> [Given entries]
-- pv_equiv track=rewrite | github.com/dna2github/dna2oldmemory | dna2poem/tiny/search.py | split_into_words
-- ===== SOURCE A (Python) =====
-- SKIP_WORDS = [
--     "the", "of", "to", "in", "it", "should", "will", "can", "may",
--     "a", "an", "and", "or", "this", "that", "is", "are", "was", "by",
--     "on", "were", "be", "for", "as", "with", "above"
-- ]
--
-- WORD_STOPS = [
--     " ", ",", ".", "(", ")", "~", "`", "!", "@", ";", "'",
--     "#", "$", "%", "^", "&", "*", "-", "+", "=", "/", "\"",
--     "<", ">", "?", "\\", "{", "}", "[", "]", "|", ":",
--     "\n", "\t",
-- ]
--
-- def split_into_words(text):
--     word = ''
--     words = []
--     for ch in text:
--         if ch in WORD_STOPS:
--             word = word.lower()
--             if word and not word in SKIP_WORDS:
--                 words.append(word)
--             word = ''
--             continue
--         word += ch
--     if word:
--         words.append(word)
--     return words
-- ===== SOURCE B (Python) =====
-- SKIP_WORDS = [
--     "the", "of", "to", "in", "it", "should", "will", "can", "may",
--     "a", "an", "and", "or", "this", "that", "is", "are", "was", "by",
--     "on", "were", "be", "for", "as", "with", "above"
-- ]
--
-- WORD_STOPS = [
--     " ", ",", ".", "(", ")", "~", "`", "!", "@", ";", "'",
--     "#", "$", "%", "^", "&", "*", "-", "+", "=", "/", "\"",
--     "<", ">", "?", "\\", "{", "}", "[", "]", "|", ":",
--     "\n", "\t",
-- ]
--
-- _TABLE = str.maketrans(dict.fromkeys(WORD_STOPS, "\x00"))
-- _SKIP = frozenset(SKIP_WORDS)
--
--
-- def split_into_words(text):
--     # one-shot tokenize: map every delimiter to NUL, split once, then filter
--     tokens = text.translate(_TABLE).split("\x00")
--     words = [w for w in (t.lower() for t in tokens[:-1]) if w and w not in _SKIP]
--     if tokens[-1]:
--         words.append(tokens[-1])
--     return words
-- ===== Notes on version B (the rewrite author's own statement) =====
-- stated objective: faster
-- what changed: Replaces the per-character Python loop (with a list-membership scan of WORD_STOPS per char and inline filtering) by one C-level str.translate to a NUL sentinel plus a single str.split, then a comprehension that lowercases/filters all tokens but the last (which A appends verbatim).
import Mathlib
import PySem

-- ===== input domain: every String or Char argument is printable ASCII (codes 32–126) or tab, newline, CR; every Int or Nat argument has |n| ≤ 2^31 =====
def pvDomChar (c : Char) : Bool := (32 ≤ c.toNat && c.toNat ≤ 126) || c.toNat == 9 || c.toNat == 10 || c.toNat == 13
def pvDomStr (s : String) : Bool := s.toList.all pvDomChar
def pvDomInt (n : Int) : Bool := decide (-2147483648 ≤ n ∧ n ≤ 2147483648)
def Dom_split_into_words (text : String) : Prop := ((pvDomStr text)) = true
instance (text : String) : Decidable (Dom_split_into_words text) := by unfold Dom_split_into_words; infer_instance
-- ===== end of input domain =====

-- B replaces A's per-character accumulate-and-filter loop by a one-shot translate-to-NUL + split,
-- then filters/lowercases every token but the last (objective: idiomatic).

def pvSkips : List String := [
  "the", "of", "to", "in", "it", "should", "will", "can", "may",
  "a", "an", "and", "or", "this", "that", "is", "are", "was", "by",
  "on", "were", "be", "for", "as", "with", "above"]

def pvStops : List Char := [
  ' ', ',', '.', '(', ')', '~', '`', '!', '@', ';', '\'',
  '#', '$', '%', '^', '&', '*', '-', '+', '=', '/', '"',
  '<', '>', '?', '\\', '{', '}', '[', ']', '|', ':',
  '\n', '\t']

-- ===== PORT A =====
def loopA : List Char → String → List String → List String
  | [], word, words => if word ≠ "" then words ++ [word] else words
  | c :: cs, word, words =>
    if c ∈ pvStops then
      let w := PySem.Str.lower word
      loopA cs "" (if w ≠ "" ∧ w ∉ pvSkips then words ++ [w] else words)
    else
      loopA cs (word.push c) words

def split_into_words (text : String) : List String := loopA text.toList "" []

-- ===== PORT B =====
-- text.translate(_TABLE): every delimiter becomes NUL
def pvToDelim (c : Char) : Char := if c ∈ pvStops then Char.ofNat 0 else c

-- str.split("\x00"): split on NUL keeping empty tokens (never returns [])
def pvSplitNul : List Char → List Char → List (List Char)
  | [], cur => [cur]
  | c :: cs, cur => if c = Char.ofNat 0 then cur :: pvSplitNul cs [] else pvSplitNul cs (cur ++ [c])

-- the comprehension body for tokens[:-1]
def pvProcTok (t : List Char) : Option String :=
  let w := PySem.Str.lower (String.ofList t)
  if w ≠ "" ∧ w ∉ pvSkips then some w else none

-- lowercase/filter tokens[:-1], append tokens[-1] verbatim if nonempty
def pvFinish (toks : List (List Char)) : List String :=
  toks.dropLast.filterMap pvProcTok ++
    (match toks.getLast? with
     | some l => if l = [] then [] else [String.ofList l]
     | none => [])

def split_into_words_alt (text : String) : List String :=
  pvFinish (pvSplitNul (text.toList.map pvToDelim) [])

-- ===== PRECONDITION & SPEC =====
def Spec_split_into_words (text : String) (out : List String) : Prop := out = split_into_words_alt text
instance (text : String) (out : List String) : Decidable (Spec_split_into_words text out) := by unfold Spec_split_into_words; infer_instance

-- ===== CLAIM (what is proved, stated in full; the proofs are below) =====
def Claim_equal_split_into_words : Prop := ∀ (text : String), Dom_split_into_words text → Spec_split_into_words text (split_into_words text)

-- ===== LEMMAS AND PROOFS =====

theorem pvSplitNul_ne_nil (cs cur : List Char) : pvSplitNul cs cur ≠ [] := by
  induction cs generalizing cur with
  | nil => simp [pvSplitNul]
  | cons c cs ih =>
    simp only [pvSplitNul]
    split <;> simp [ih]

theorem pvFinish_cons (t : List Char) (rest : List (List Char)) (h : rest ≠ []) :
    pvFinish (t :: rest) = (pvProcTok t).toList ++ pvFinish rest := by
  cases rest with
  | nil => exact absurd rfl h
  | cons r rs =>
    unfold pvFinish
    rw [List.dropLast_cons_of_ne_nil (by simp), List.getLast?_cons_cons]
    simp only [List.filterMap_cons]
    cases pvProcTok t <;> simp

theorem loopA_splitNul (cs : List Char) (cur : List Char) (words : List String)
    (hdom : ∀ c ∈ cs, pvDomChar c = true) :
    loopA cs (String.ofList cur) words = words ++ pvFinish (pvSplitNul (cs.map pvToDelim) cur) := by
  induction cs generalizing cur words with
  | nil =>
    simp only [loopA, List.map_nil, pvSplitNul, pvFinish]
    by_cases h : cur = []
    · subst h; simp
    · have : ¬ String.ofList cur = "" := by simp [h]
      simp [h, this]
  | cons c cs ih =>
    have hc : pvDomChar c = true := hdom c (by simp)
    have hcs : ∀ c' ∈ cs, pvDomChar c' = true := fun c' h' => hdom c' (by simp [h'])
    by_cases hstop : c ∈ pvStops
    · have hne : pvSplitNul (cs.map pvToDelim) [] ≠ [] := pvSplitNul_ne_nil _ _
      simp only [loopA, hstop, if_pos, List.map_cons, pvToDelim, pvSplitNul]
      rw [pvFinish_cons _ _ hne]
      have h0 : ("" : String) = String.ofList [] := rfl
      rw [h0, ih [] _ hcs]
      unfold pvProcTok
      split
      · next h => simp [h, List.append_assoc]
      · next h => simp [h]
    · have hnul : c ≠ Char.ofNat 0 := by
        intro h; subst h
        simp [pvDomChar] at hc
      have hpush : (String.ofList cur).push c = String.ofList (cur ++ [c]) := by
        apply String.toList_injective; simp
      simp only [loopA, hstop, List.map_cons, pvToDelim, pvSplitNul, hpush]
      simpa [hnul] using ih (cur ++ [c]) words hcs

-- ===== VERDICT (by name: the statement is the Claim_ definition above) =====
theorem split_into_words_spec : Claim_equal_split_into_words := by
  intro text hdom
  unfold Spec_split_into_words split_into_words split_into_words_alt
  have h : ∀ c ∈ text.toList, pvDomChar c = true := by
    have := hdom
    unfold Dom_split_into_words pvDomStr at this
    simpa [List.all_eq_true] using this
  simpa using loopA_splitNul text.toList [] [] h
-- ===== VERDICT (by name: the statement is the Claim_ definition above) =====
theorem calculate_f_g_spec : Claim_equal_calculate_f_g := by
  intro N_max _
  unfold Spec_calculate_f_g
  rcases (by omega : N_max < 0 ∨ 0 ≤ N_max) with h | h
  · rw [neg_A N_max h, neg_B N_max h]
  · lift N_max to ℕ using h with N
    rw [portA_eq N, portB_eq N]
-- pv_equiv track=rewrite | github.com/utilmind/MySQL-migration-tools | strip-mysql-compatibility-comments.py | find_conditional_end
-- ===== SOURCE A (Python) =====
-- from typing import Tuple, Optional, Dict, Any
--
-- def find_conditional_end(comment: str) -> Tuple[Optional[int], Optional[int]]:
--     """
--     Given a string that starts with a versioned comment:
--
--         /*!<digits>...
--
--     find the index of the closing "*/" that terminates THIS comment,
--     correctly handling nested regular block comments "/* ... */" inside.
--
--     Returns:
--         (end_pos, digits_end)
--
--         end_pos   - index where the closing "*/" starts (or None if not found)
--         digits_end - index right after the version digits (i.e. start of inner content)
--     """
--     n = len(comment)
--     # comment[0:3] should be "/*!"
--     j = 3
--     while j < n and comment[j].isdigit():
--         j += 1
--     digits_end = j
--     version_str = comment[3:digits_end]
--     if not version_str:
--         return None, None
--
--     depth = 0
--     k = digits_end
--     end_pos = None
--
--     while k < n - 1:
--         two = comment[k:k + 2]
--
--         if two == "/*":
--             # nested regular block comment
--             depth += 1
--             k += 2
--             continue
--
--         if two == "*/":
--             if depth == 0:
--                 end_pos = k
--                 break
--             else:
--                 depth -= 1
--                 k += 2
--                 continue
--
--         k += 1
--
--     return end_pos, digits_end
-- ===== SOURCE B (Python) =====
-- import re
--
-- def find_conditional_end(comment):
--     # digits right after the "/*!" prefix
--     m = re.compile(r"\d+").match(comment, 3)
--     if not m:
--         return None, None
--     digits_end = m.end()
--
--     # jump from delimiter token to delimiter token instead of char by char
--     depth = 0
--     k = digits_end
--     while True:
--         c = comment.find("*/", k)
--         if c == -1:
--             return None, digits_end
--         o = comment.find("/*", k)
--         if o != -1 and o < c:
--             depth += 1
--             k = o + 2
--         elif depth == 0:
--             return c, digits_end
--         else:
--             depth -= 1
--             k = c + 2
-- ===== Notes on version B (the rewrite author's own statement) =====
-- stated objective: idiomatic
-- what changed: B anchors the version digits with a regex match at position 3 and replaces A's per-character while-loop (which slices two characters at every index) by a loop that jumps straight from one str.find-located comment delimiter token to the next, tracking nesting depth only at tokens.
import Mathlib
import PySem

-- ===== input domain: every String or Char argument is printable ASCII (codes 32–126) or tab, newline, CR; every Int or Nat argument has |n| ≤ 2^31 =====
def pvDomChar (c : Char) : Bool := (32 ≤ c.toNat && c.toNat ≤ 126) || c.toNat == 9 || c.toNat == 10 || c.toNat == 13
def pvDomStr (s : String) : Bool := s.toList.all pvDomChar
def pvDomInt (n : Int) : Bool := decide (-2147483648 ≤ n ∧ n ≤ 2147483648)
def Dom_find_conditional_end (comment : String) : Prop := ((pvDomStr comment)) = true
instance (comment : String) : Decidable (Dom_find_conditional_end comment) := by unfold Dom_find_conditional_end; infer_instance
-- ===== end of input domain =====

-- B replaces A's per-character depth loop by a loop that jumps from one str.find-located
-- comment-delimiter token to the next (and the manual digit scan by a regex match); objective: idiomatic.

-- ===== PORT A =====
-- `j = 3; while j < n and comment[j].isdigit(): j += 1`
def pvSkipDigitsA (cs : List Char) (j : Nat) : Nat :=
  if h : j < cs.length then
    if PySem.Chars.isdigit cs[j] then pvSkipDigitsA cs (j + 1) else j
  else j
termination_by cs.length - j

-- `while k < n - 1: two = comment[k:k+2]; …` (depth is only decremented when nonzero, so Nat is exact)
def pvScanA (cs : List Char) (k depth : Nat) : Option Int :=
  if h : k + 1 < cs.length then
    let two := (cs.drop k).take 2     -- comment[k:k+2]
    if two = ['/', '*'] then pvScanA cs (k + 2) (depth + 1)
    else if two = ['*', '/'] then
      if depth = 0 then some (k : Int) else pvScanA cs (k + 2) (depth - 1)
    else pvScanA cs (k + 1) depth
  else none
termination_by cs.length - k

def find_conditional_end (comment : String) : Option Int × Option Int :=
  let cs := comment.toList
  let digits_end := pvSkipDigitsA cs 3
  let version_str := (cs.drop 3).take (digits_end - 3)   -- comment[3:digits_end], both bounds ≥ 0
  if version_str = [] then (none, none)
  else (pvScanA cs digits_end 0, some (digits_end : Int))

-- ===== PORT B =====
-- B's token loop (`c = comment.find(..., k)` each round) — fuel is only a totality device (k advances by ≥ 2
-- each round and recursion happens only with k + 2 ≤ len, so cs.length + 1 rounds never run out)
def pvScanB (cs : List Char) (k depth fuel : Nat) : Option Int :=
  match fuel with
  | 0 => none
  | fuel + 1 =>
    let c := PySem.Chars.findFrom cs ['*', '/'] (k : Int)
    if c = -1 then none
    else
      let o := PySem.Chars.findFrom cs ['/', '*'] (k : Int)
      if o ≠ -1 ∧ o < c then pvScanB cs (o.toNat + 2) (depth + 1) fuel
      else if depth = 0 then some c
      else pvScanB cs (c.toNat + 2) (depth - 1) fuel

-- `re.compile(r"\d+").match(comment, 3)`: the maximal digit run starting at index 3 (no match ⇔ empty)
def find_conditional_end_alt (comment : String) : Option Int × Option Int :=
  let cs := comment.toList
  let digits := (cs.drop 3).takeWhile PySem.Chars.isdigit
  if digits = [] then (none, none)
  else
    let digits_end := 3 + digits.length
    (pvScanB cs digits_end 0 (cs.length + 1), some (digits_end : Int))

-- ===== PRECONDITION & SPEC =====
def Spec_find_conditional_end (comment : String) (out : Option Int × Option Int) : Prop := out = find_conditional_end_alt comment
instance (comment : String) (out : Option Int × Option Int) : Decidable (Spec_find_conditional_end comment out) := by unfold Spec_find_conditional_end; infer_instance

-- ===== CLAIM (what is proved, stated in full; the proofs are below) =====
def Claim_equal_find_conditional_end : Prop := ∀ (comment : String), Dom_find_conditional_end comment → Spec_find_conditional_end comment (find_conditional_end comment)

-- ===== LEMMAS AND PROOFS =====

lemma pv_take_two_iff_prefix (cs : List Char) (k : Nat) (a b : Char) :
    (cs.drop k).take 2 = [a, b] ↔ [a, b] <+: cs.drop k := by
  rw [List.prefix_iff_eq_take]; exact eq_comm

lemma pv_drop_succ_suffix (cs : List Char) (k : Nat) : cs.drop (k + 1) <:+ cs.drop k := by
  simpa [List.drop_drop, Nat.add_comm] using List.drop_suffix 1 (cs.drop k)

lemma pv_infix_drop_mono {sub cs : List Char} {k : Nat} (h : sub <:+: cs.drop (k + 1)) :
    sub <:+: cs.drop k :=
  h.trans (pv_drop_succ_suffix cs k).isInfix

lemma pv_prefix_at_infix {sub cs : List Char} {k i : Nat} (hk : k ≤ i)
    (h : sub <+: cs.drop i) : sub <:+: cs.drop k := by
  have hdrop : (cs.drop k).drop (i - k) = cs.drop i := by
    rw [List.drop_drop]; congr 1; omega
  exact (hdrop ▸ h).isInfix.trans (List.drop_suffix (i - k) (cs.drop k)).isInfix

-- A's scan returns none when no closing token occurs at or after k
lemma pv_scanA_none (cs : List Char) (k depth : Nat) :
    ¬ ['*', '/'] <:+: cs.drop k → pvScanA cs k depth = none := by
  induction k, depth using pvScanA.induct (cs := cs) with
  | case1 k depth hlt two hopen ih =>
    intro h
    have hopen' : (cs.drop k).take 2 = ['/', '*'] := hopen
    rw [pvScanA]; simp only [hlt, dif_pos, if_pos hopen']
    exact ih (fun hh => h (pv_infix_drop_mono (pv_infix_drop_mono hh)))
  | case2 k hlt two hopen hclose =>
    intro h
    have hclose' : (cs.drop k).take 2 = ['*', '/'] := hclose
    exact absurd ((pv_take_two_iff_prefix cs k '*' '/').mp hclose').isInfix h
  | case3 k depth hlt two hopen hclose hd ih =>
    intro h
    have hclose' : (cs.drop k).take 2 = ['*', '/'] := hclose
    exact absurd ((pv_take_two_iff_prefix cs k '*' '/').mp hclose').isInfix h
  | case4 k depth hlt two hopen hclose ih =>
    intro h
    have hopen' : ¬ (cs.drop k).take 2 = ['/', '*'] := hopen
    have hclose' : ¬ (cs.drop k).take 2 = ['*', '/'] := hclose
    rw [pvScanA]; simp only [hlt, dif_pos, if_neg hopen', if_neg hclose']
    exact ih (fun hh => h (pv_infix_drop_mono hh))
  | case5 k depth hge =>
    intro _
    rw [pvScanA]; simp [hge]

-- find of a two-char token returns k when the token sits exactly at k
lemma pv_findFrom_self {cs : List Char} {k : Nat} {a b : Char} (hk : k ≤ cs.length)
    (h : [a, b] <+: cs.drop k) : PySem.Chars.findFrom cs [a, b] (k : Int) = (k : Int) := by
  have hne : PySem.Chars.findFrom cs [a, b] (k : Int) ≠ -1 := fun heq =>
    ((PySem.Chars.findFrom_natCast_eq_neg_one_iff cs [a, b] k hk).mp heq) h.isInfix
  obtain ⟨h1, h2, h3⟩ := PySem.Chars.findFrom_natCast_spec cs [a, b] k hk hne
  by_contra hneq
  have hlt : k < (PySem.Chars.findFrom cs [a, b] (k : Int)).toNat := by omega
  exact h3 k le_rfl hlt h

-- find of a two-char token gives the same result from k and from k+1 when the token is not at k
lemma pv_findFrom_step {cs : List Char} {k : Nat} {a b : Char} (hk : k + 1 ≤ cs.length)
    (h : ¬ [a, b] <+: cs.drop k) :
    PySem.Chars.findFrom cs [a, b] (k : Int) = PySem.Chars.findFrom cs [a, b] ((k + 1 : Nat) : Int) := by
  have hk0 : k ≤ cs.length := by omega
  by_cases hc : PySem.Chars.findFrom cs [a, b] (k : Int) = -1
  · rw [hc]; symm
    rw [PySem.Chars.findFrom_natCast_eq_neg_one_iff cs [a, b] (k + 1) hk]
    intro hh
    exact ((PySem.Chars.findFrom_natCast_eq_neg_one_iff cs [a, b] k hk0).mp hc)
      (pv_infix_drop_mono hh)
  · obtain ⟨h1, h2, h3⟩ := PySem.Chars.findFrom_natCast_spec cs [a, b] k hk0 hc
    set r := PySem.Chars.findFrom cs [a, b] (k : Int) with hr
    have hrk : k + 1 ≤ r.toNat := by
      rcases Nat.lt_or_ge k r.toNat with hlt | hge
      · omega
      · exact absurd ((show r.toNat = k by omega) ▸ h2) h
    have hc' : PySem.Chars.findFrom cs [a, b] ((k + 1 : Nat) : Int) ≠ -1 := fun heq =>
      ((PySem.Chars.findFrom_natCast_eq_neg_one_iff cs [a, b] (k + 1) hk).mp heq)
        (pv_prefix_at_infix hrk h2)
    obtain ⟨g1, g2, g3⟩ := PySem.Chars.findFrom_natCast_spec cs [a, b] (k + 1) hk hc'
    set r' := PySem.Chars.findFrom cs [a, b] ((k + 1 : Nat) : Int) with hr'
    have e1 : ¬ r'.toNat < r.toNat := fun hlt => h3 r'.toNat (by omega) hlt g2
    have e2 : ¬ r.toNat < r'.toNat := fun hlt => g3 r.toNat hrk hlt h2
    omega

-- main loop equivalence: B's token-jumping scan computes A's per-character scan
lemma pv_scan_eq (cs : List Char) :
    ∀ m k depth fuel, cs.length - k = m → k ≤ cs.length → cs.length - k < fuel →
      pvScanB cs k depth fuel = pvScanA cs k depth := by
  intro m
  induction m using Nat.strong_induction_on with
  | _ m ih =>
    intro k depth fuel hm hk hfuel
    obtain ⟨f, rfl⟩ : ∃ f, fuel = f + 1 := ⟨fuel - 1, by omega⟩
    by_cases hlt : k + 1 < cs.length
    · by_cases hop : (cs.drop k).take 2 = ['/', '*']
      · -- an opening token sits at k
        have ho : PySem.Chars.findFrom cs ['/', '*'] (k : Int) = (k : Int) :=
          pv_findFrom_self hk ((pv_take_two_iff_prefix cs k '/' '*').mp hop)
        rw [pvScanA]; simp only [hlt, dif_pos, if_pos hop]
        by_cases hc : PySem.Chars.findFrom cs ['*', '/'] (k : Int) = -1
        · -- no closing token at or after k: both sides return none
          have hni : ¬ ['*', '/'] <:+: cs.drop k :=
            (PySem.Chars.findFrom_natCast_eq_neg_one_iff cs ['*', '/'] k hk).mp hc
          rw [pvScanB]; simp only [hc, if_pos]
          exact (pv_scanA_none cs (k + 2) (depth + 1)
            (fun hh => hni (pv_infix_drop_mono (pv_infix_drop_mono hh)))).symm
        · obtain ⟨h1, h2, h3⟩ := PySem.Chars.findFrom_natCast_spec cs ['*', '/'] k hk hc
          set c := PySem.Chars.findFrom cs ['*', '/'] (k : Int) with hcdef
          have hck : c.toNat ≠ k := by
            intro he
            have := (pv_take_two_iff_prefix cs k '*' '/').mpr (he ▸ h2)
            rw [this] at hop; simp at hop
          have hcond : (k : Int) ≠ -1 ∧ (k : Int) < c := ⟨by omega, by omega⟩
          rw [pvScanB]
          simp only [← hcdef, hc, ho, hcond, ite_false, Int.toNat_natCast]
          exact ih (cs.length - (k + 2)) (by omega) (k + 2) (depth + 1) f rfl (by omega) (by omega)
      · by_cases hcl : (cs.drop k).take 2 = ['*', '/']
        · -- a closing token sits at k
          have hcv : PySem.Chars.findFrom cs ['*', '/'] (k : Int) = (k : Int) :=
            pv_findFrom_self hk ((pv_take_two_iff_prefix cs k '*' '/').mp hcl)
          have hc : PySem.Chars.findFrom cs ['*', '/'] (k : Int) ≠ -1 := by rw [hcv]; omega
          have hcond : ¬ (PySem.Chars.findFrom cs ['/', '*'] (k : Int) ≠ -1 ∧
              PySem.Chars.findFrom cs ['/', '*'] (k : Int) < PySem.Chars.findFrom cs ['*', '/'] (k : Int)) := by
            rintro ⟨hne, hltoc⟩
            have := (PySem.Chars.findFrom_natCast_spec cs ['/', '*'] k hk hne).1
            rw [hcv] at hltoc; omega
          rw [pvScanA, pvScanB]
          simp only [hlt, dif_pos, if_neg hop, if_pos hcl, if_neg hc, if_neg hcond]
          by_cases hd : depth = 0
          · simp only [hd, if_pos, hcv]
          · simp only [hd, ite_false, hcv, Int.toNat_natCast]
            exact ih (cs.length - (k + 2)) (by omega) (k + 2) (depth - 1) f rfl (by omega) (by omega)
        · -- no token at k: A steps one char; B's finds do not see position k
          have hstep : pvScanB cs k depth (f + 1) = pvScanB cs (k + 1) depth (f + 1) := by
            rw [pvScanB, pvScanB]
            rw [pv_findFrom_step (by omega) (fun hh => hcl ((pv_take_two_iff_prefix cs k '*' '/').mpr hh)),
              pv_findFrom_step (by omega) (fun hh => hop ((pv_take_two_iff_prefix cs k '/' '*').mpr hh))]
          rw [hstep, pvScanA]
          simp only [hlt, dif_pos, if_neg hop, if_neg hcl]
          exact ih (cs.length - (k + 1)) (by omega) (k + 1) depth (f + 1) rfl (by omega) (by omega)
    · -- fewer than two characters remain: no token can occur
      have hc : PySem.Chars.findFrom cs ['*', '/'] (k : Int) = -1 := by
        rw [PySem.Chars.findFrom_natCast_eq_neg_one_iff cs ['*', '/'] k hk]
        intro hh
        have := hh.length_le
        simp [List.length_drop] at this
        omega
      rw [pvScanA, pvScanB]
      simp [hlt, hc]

> [Assignment] Go back to the listing above. Copy word for word the lines from the one with "instance (comment : String) : Decidable" through the one with "and comment[j].isdigit(): j", and nothing more.

> [Task answer]
instance (comment : String) : Decidable (Dom_find_conditional_end comment) := by unfold Dom_find_conditional_end; infer_instance
-- ===== end of input domain =====

-- B replaces A's per-character depth loop by a loop that jumps from one str.find-located
-- comment-delimiter token to the next (and the manual digit scan by a regex match); objective: idiomatic.

-- ===== PORT A =====
-- `j = 3; while j < n and comment[j].isdigit(): j += 1`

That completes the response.